Никогда я ее не любил, и она меня не любила. Дело это прошлое, давнее, не стоит вспоминать. И не надо вспоминать. Все. Конец. Точка.
Подумаешь, четверть века назад деревенский парнишка встречался с такой же несмышленой девчонкой на берегу пруда или у завалинки ее дома, — эка невидаль! А у завалинки к тому же стояли мы зимой, в трескучий мороз или в метель, когда поминутно шмыгаешь носом и вытираешь его варежкой, прежде чем поцеловаться, — смех, а не любовь.
А осенью мечтали о будущем, прячась от ветра и холода в соломе за ее коммунальным домом. Много там было соломы, четыре больших омета: каждая квартира имела свой — для топки печей. Дров в совхозе не давали, кизяк мы берегли к зиме, вот и топили осенью соломой. Сплошная проза. А тут — любовь. Не было ее, не могло быть.
Четвертый год шла война, из мужчин в деревне оставались только ее отец, который был управляющим нашего отделения, да три хромоногих, косоруких и кривобоких механизатора — они не подходили для фронта, а здесь, в тылу, где надо было сутками, месяцами, годами без отдыха выполнять тяжелую однообразную работу, здесь они были в самый раз.
Отец ее тоже болел, постоянно кашлял, часто мигал узкими глазами и засыпал на ходу, как старая лошадь. Как мерин Чалдон, на котором он ездил.
Смешно было глядеть, как они едут. То есть Чалдон тянет скрипучие дрожки, а ее отец сидит на них верхом, дергает вожжи и бормочет сонно: «Но, н-но, Чалтон, не путь упрямый, как Кришка Петров!»
Гришка Петров был моим приятелем, мы вместе учились в школе и работали на ККП — кто куда пошлет. Вернее, куда пошлет ее отец, полновластный наш командир.
Мы его слушались, и Гришка слушался, но, прежде чем послушаться, Гришка любил поспорить с ним, показать, что он не просто четырнадцатилетний подросток, а штатный совхозный рабочий, что он состоит на учете в отделе кадров, имеет продовольственную карточку рабочего и ежемесячно получает зарплату. То есть он взрослый человек, и нельзя его совать, как затычку, в каждую дырку.
А кого еще мог совать управляющий в прорехи и дыры большого совхозного хозяйства — солдаток и вдов? Но у большинства из них были ребятишки, оставались молодые бездетные вдовы да мы, подростки. А мы уже подросли настолько, что подглядывали за теми самыми молодыми вдовами и девчатами, когда они купались в нашем грязном, открытом со всех сторон пруду.

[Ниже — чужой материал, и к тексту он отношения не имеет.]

-- pv_equiv track=rewrite | github.com/gergely-elias/advent_of_code | 2017/d24p1.py | trackback_edges
-- ===== SOURCE A (Python) =====
-- def trackback_edges(path, edges_left):
--     vertices_left = set()
--     for edge in edges_left:
--         vertices_left.update(set(edge))
--     if path[-1] not in vertices_left:
--         yield path
--     for edge in edges_left:
--         if path[-1] in edge:
--             edges_left_copy = edges_left[:]
--             edges_left_copy.remove(edge)
--             for longer_path in trackback_edges(
--                 path + [sum(edge) - path[-1]], edges_left_copy
--             ):
--                 yield longer_path
-- ===== SOURCE B (Python) =====
-- def trackback_edges(path, edges_left):
--     # Iterative DFS with an explicit stack of (path, edges_left) frames
--     # instead of recursion; children are pushed in reverse so the first
--     # incident edge is explored first, preserving the original yield order.
--     stack = [(path, edges_left)]
--     while stack:
--         p, es = stack.pop()
--         last = p[-1]
--         incident = [e for e in es if last in e]
--         if not incident:
--             yield p
--         else:
--             for e in reversed(incident):
--                 j = es.index(e)
--                 stack.append((p + [sum(e) - last], es[:j] + es[j + 1:]))
-- ===== Notes on version B (the rewrite author's own statement) =====
-- stated objective: alternative
-- what changed: The recursive generator is flattened into an iterative DFS over an explicit stack of (path, edges_left) frames, pushing children reverse-incident-edge order to preserve the exact yield order; the per-call vertex set is replaced by a direct incident-edge scan.
import Mathlib
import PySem

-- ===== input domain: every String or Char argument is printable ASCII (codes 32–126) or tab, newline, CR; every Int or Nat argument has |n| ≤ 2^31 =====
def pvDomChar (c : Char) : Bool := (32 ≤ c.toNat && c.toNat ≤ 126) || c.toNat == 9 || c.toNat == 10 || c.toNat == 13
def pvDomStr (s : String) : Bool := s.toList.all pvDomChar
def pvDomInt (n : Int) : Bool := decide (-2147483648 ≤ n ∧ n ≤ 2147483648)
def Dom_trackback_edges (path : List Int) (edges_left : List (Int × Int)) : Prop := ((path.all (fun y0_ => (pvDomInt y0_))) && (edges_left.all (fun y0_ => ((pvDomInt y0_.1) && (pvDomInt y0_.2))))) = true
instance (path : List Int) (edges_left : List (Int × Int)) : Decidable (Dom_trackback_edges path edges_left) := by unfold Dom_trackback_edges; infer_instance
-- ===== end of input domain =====

-- B flattens A's recursive generator into an iterative DFS over an explicit stack of
-- (path, edges_left) frames (children pushed in reverse to keep the yield order);
-- same asymptotic cost, alternative decomposition.

-- ===== PORT A =====
-- Literal port of A's recursion; the fuel guard only makes the recursion total:
-- the entry supplies edges_left.length + 1, which is exactly enough on every branch
-- (each recursive call removes one edge), so the 0-fuel branch is never taken.
def pvTrackA : Nat → List Int → List (Int × Int) → List (List Int)
  | 0, _, _ => []
  | fuel + 1, path, es =>
    -- vertices_left = set(); for edge in edges_left: vertices_left.update(set(edge))
    -- (set(edge) iterates in hash order; only membership is used, so add e.1 then e.2 is exact)
    let vs : PySem.Set Int := es.foldl (fun s e => PySem.Set.update s [e.1, e.2]) PySem.Set.empty
    -- path[-1]; Pre_ excludes path = [], where Python raises IndexError
    let last : Int := PySem.List.pyGetD path (-1) 0
    (if PySem.Set.contains vs last then [] else [path]) ++
    es.flatMap (fun e =>
      if last == e.1 || last == e.2 then
        -- edges_left_copy.remove(edge): remove first equal occurrence; e ∈ es so remove? is some
        pvTrackA fuel (path ++ [e.1 + e.2 - last]) ((PySem.List.remove? es e).getD [])
      else [])

def trackback_edges (path : List Int) (edges_left : List (Int × Int)) : List (List Int) :=
  pvTrackA (edges_left.length + 1) path edges_left

-- ===== PORT B =====
-- fuel bound for the while loop: Wfuel n iterations suffice for a frame with n edges
def pvWfuel : Nat → Nat
  | 0 => 1
  | n + 1 => 1 + (n + 1) * pvWfuel n

-- the while loop; stack top is the list head, so pushing the reversed children list
-- then popping processes 'children ++ rest' in order
def pvRunB : Nat → List (List Int × List (Int × Int)) → List (List Int)
  | 0, _ => []
  | _ + 1, [] => []
  | fuel + 1, (p, es) :: rest =>
    let last : Int := PySem.List.pyGetD p (-1) 0
    let incident := es.filter (fun e => last == e.1 || last == e.2)
    if incident.isEmpty then
      p :: pvRunB fuel rest
    else
      -- es[:j] + es[j+1:] with j = es.index(e) = remove first equal occurrence
      pvRunB fuel
        ((incident.map (fun e => (p ++ [e.1 + e.2 - last], (PySem.List.remove? es e).getD []))) ++ rest)

def trackback_edges_alt (path : List Int) (edges_left : List (Int × Int)) : List (List Int) :=
  pvRunB (pvWfuel edges_left.length) [(path, edges_left)]

-- ===== PRECONDITION & SPEC =====
-- Pre_ excludes only the empty path, on which Python's path[-1] raises IndexError.
def Pre_trackback_edges (path : List Int) (edges_left : List (Int × Int)) : Prop := path ≠ []
instance (path : List Int) (edges_left : List (Int × Int)) : Decidable (Pre_trackback_edges path edges_left) := by unfold Pre_trackback_edges; infer_instance
def pvWitness_trackback_edges : List Int × (List (Int × Int)) := ([0], [(0, 1), (1, 2)])

def Spec_trackback_edges (path : List Int) (edges_left : List (Int × Int)) (out : List (List Int)) : Prop := out = trackback_edges_alt path edges_left
instance (path : List Int) (edges_left : List (Int × Int)) (out : List (List Int)) : Decidable (Spec_trackback_edges path edges_left out) := by unfold Spec_trackback_edges; infer_instance

-- ===== CLAIM (what is proved, stated in full; the proofs are below) =====
def Claim_equal_trackback_edges : Prop := ∀ (path : List Int) (edges_left : List (Int × Int)), Dom_trackback_edges path edges_left → Pre_trackback_edges path edges_left → Spec_trackback_edges path edges_left (trackback_edges path edges_left)

-- ===== LEMMAS AND PROOFS =====

theorem pvWfuel_pos (n : Nat) : 1 ≤ pvWfuel n := by
  cases n <;> simp [pvWfuel]

theorem pvTrackA_succ (fuel : Nat) (path : List Int) (es : List (Int × Int)) :
    pvTrackA (fuel + 1) path es =
      (let vs : PySem.Set Int := es.foldl (fun s e => PySem.Set.update s [e.1, e.2]) PySem.Set.empty
       let last : Int := PySem.List.pyGetD path (-1) 0
       (if PySem.Set.contains vs last then [] else [path]) ++
       es.flatMap (fun e =>
         if last == e.1 || last == e.2 then
           pvTrackA fuel (path ++ [e.1 + e.2 - last]) ((PySem.List.remove? es e).getD [])
         else [])) := rfl

theorem pv_contains_update (s : PySem.Set Int) (a b x : Int) :
    PySem.Set.contains (PySem.Set.update s [a, b]) x =
      (PySem.Set.contains s x || x == a || x == b) := by
  have : PySem.Set.update s [a, b] = PySem.Set.add (PySem.Set.add s a) b := rfl
  rw [this]
  simp only [PySem.Set.contains, List.contains_eq_mem, PySem.Set.mem_add]
  have t1 : (x == a) = decide (x = a) := rfl
  have t2 : (x == b) = decide (x = b) := rfl
  by_cases h1 : x = a <;> by_cases h2 : x = b <;> simp [t1, t2, h1, h2]

theorem pv_vs_contains (es : List (Int × Int)) (x : Int) :
    ∀ (init : PySem.Set Int),
      PySem.Set.contains (es.foldl (fun s e => PySem.Set.update s [e.1, e.2]) init) x =
        (PySem.Set.contains init x || es.any (fun e => x == e.1 || x == e.2)) := by
  induction es with
  | nil => intro init; simp
  | cons e es ih =>
    intro init
    simp only [List.foldl_cons, List.any_cons, ih, pv_contains_update]
    ac_rfl

theorem pv_flatMap_if_filter {α β : Type} (es : List α) (P : α → Bool)
    (f g : α → List β) (h : ∀ e ∈ es, P e = true → f e = g e) :
    es.flatMap (fun e => if P e then f e else []) = (es.filter P).flatMap g := by
  induction es with
  | nil => rfl
  | cons e es ih =>
    simp only [List.flatMap_cons, List.filter_cons]
    by_cases hp : P e = true
    · rw [if_pos hp, hp, if_pos rfl, List.flatMap_cons,
        h e (List.mem_cons_self) hp, ih (fun e he => h e (List.mem_cons_of_mem _ he))]
    · rw [if_neg hp, eq_false_of_ne_true hp, if_neg (by simp),
        ih (fun e he => h e (List.mem_cons_of_mem _ he))]
      simp

theorem pv_A_unfold (p : List Int) (es : List (Int × Int)) :
    trackback_edges p es =
      (let last : Int := PySem.List.pyGetD p (-1) 0
       if es.any (fun e => last == e.1 || last == e.2) then
         ((es.filter (fun e => last == e.1 || last == e.2)).map
           (fun e => (p ++ [e.1 + e.2 - last], (PySem.List.remove? es e).getD []))).flatMap
           (fun c => trackback_edges c.1 c.2)
       else [p]) := by
  rw [trackback_edges, pvTrackA_succ]
  simp only [pv_vs_contains]
  set last : Int := PySem.List.pyGetD p (-1) 0 with hlast
  rw [pv_flatMap_if_filter es (fun e => last == e.1 || last == e.2) _
      (fun e => trackback_edges (p ++ [e.1 + e.2 - last]) ((PySem.List.remove? es e).getD []))
      (by
        intro e he hP
        have hr : PySem.List.remove? es e = some (es.erase e) :=
          PySem.List.remove?_eq_some_erase es e he
        have hlen : (es.erase e).length = es.length - 1 := List.length_erase_of_mem he
        have hpos : 1 ≤ es.length := List.length_pos_of_mem he
        simp only [trackback_edges, hr, Option.getD_some, hlen]
        congr 1
        omega)]
  rw [List.flatMap_map]
  by_cases h : es.any (fun e => last == e.1 || last == e.2) = true
  · simp only [PySem.Set.contains, PySem.Set.empty, List.contains_eq_mem, List.not_mem_nil,
      decide_false, Bool.false_or, h, if_pos]
    simp
  · have hfalse : es.any (fun e => last == e.1 || last == e.2) = false :=
      eq_false_of_ne_true h
    have hnil : es.filter (fun e => last == e.1 || last == e.2) = [] := by
      rw [List.filter_eq_nil_iff]
      intro e he
      simpa using List.any_eq_false.mp hfalse e he
    simp only [PySem.Set.contains, PySem.Set.empty, List.contains_eq_mem, List.not_mem_nil,
      decide_false, Bool.false_or, hfalse, hnil]
    simp

theorem pv_runB_correct : ∀ (fuel : Nat) (stack : List (List Int × List (Int × Int))),
    (stack.map (fun fr => pvWfuel fr.2.length)).sum ≤ fuel →
    pvRunB fuel stack = stack.flatMap (fun fr => trackback_edges fr.1 fr.2) := by
  intro fuel
  induction fuel with
  | zero =>
    intro stack h
    cases stack with
    | nil => rfl
    | cons fr rest =>
      exfalso
      simp only [List.map_cons, List.sum_cons, Nat.le_zero] at h
      have := pvWfuel_pos fr.2.length
      omega
  | succ fuel ih =>
    intro stack h
    cases stack with
    | nil => rfl
    | cons fr rest =>
      obtain ⟨p, es⟩ := fr
      simp only [List.map_cons, List.sum_cons] at h
      simp only [pvRunB]
      set last : Int := PySem.List.pyGetD p (-1) 0 with hlast
      set inc : Int × Int → Bool := fun e => last == e.1 || last == e.2 with hinc
      by_cases hempty : (es.filter inc).isEmpty = true
      · rw [if_pos hempty]
        have hany : es.any inc = false := by
          rw [List.any_eq_false]
          intro e he
          exact (List.filter_eq_nil_iff.mp (List.isEmpty_iff.mp hempty)) e he
        have hrest : (rest.map (fun fr => pvWfuel fr.2.length)).sum ≤ fuel := by
          have := pvWfuel_pos es.length; omega
        rw [ih rest hrest, List.flatMap_cons, pv_A_unfold]
        simp [← hlast, ← hinc, hany]
      · rw [if_neg hempty]
        have hne : es.filter inc ≠ [] := fun hn => hempty (by simp [hn])
        have hespos : 1 ≤ es.length := by
          rcases List.exists_mem_of_ne_nil _ hne with ⟨e, he⟩
          exact List.length_pos_of_mem (List.mem_of_mem_filter he)
        -- sum bound for the children
        have hchild : (((es.filter inc).map
            (fun e => (p ++ [e.1 + e.2 - last], (PySem.List.remove? es e).getD []))).map
              (fun fr => pvWfuel fr.2.length)).sum
            ≤ (es.filter inc).length * pvWfuel (es.length - 1) := by
          rw [List.map_map]
          have hb : ∀ x ∈ (es.filter inc).map
              ((fun fr => pvWfuel fr.2.length) ∘
                (fun e => (p ++ [e.1 + e.2 - last], (PySem.List.remove? es e).getD []))),
              x ≤ pvWfuel (es.length - 1) := by
            intro x hx
            rcases List.mem_map.mp hx with ⟨e, he, rfl⟩
            have hee := List.mem_of_mem_filter he
            have hr : PySem.List.remove? es e = some (es.erase e) :=
              PySem.List.remove?_eq_some_erase es e hee
            simp only [Function.comp, hr, Option.getD_some,
              List.length_erase_of_mem hee, le_refl]
          calc _ ≤ _ := List.sum_le_card_nsmul _ _ hb
            _ = (es.filter inc).length * pvWfuel (es.length - 1) := by
              simp [smul_eq_mul]
        have hWn : pvWfuel es.length = 1 + es.length * pvWfuel (es.length - 1) := by
          obtain ⟨m, hm⟩ : ∃ m, es.length = m + 1 := ⟨es.length - 1, by omega⟩
          rw [hm]; simp [pvWfuel]
        have hfilter_le : (es.filter inc).length ≤ es.length := List.length_filter_le _ _
        have hsum : ((((es.filter inc).map
            (fun e => (p ++ [e.1 + e.2 - last], (PySem.List.remove? es e).getD []))) ++ rest).map
              (fun fr => pvWfuel fr.2.length)).sum ≤ fuel := by
          rw [List.map_append, List.sum_append]
          have h1 : (es.filter inc).length * pvWfuel (es.length - 1)
              ≤ es.length * pvWfuel (es.length - 1) :=
            Nat.mul_le_mul_right _ hfilter_le
          omega
        rw [ih _ hsum, List.flatMap_append, List.flatMap_cons, pv_A_unfold]
        have hany : es.any inc = true := by
          rcases List.exists_mem_of_ne_nil _ hne with ⟨e, he⟩
          exact List.any_eq_true.mpr ⟨e, List.mem_of_mem_filter he, List.of_mem_filter he⟩
        simp [← hlast, ← hinc, hany]

-- ===== VERDICT (by name: the statement is the Claim_ definition above) =====
theorem trackback_edges_spec : Claim_equal_trackback_edges := by
  intro path edges_left _ _
  unfold Spec_trackback_edges trackback_edges_alt
  rw [pv_runB_correct (pvWfuel edges_left.length) [(path, edges_left)] (by simp)]
  simp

Купались они шумно, откровенно, раздевались донага: может быть, жалели свои разные штучки-лифчики, а может, обносились и уже не имели их, но, скорее всего, им просто некого было стесняться в нашей бабьей, выхолощенной деревне. Убогие механизаторы дневали и ночевали в поле, а управляющий если и приезжал домой, то все равно он видел не дальше трех — пяти метров: вдобавок к общему нездоровью у него была наследственная трахома, как и у многих чувашей.
Правда, у его жены тети Паши глаза были чистые, и глядела она за своим мужем зорко, пристально, как снайпер,— молодые вдовы боялись ее. А по виду была тихая, полненькая, благостная такая чувашка. Выйдет на крылечко, заслонится от солнца рукой и глядит в поле. А потом скажет, как вздохнет: «Во-он моя Хветор етет на красной шерепцу».
Негладко она говорила по-русски, зато по-чувашски шпарила как из пулемета, и наш серьезный управляющий боялся ее длинных очередей, когда возвращался с поля под утро.
А вот она, моя Лида, никого не боялась. То есть какая она моя, так просто, слова подходящего не найду, можно и по-другому назвать, как угодно ее можно назвать, только не примешивать тут любовь и все такое прочее. Не было этого, и, значит, ничего не было, и не стоит об этом говорить. И вспоминать не стоит, поскольку дело это прошлое, давнее. Никогда я ее не любил, и она меня не любила.
К тому же с отцом ее мы враждовали, когда учились в школе. Может быть, он и не виноват был, когда не давал нам лошадей в школу, но мы тоже были ни при чем, пробегая каждую неделю по шестнадцать километров в драной своей одежонке. Учились мы на центральной усадьбе совхоза (дома у нас была только начальная школа, как и во всех шести отделениях), жили в общежитии-интернате, а на выходной бегали домой. Всю осень, зиму и весну. А летом он запрягал нас в тяжелый совхозный воз наравне с лошадьми, которых жалел и берег пуще своих узких глаз. Будто осокой были прорезаны у него глаза — узкие-узкие. Ну, мы ему тоже задавали! Не на работе, нет, работали мы для фронта и его слушались, а в быту, так сказать. Разные каверзы подстраивали.